[Records contained in a dataset]:
-- bridge: port A equals levAL on toList
theorem levA_eq_aux :
    ∀ (n : Nat) (w1 w2 : String), w1.toList.length + w2.toList.length ≤ n →
      LevA w1 w2 = levAL w1.toList w2.toList := by
  intro n
  induction n with
  | zero =>
      intro w1 w2 h
      have h2 : w2.toList = [] := by
        cases e : w2.toList <;> simp [e] at h ⊢
      rw [LevA, if_pos (by simp [PySem.Str.len_eq, h2])]
      simp [PySem.Str.len_eq, h2, levAL]
  | succ n ih =>
      intro w1 w2 h
      rw [LevA]
      have e1 : PySem.Str.pyGet? w1 0 = w1.toList[0]? := by
        exact_mod_cast PySem.Str.pyGet?_natCast w1 0
      have e2 : PySem.Str.pyGet? w2 0 = w2.toList[0]? := by
        exact_mod_cast PySem.Str.pyGet?_natCast w2 0
      split_ifs with hb ha hm
      · have h2 : w2.toList = [] := by
          simpa [PySem.Str.len_eq, Nat.cast_eq_zero, List.length_eq_zero_iff] using hb
        simp [PySem.Str.len_eq, h2, levAL]
      · have h1 : w1.toList = [] := by
          simpa [PySem.Str.len_eq, Nat.cast_eq_zero, List.length_eq_zero_iff] using ha
        simp [PySem.Str.len_eq, h1, levAL_nil_left]
      · obtain ⟨y, b', hb'⟩ : ∃ y b', w2.toList = y :: b' := by
          cases e : w2.toList
          · exact absurd (by simp [PySem.Str.len_eq, e]) hb
          · exact ⟨_, _, rfl⟩
        obtain ⟨x, a', ha'⟩ : ∃ x a', w1.toList = x :: a' := by
          cases e : w1.toList
          · exact absurd (by simp [PySem.Str.len_eq, e]) ha
          · exact ⟨_, _, rfl⟩
        have hxy : x = y := by
          rw [e1, e2, ha', hb'] at hm
          simpa using hm
        rw [ih _ _ (by simp [PySem.List.slice_from_one, ha', hb'] at h ⊢; omega)]
        rw [pvSlice1_toList, pvSlice1_toList, ha', hb', List.tail_cons, List.tail_cons,
          hxy]
        simp [levAL]
      · obtain ⟨y, b', hb'⟩ : ∃ y b', w2.toList = y :: b' := by
          cases e : w2.toList
          · exact absurd (by simp [PySem.Str.len_eq, e]) hb
          · exact ⟨_, _, rfl⟩
        obtain ⟨x, a', ha'⟩ : ∃ x a', w1.toList = x :: a' := by
          cases e : w1.toList
          · exact absurd (by simp [PySem.Str.len_eq, e]) ha
          · exact ⟨_, _, rfl⟩
        have hxy : x ≠ y := by
          rw [e1, e2, ha', hb'] at hm
          simpa using hm
        rw [ih _ _ (by simp [PySem.List.slice_from_one, ha', hb'] at h ⊢; omega),
            ih _ _ (by simp [PySem.List.slice_from_one, ha', hb'] at h ⊢; omega),
            ih _ _ (by simp [PySem.List.slice_from_one, ha', hb'] at h ⊢; omega)]
        rw [pvSlice1_toList, pvSlice1_toList, ha', hb', List.tail_cons, List.tail_cons]
        simp [levAL, hxy]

[Work request]:
Each record must be duplicated exactly, with none missing.

[Result]:
-- bridge: port A equals levAL on toList
theorem levA_eq_aux :
    ∀ (n : Nat) (w1 w2 : String), w1.toList.length + w2.toList.length ≤ n →
      LevA w1 w2 = levAL w1.toList w2.toList := by
  intro n
  induction n with
  | zero =>
      intro w1 w2 h
      have h2 : w2.toList = [] := by
        cases e : w2.toList <;> simp [e] at h ⊢
      rw [LevA, if_pos (by simp [PySem.Str.len_eq, h2])]
      simp [PySem.Str.len_eq, h2, levAL]
  | succ n ih =>
      intro w1 w2 h
      rw [LevA]
      have e1 : PySem.Str.pyGet? w1 0 = w1.toList[0]? := by
        exact_mod_cast PySem.Str.pyGet?_natCast w1 0
      have e2 : PySem.Str.pyGet? w2 0 = w2.toList[0]? := by
        exact_mod_cast PySem.Str.pyGet?_natCast w2 0
      split_ifs with hb ha hm
      · have h2 : w2.toList = [] := by
          simpa [PySem.Str.len_eq, Nat.cast_eq_zero, List.length_eq_zero_iff] using hb
        simp [PySem.Str.len_eq, h2, levAL]
      · have h1 : w1.toList = [] := by
          simpa [PySem.Str.len_eq, Nat.cast_eq_zero, List.length_eq_zero_iff] using ha
        simp [PySem.Str.len_eq, h1, levAL_nil_left]
      · obtain ⟨y, b', hb'⟩ : ∃ y b', w2.toList = y :: b' := by
          cases e : w2.toList
          · exact absurd (by simp [PySem.Str.len_eq, e]) hb
          · exact ⟨_, _, rfl⟩
        obtain ⟨x, a', ha'⟩ : ∃ x a', w1.toList = x :: a' := by
          cases e : w1.toList
          · exact absurd (by simp [PySem.Str.len_eq, e]) ha
          · exact ⟨_, _, rfl⟩
        have hxy : x = y := by
          rw [e1, e2, ha', hb'] at hm
          simpa using hm
        rw [ih _ _ (by simp [PySem.List.slice_from_one, ha', hb'] at h ⊢; omega)]
        rw [pvSlice1_toList, pvSlice1_toList, ha', hb', List.tail_cons, List.tail_cons,
          hxy]
        simp [levAL]
      · obtain ⟨y, b', hb'⟩ : ∃ y b', w2.toList = y :: b' := by
          cases e : w2.toList
          · exact absurd (by simp [PySem.Str.len_eq, e]) hb
          · exact ⟨_, _, rfl⟩
        obtain ⟨x, a', ha'⟩ : ∃ x a', w1.toList = x :: a' := by
          cases e : w1.toList
          · exact absurd (by simp [PySem.Str.len_eq, e]) ha
          · exact ⟨_, _, rfl⟩
        have hxy : x ≠ y := by
          rw [e1, e2, ha', hb'] at hm
          simpa using hm
        rw [ih _ _ (by simp [PySem.List.slice_from_one, ha', hb'] at h ⊢; omega),
            ih _ _ (by simp [PySem.List.slice_from_one, ha', hb'] at h ⊢; omega),
            ih _ _ (by simp [PySem.List.slice_from_one, ha', hb'] at h ⊢; omega)]
        rw [pvSlice1_toList, pvSlice1_toList, ha', hb', List.tail_cons, List.tail_cons]
        simp [levAL, hxy]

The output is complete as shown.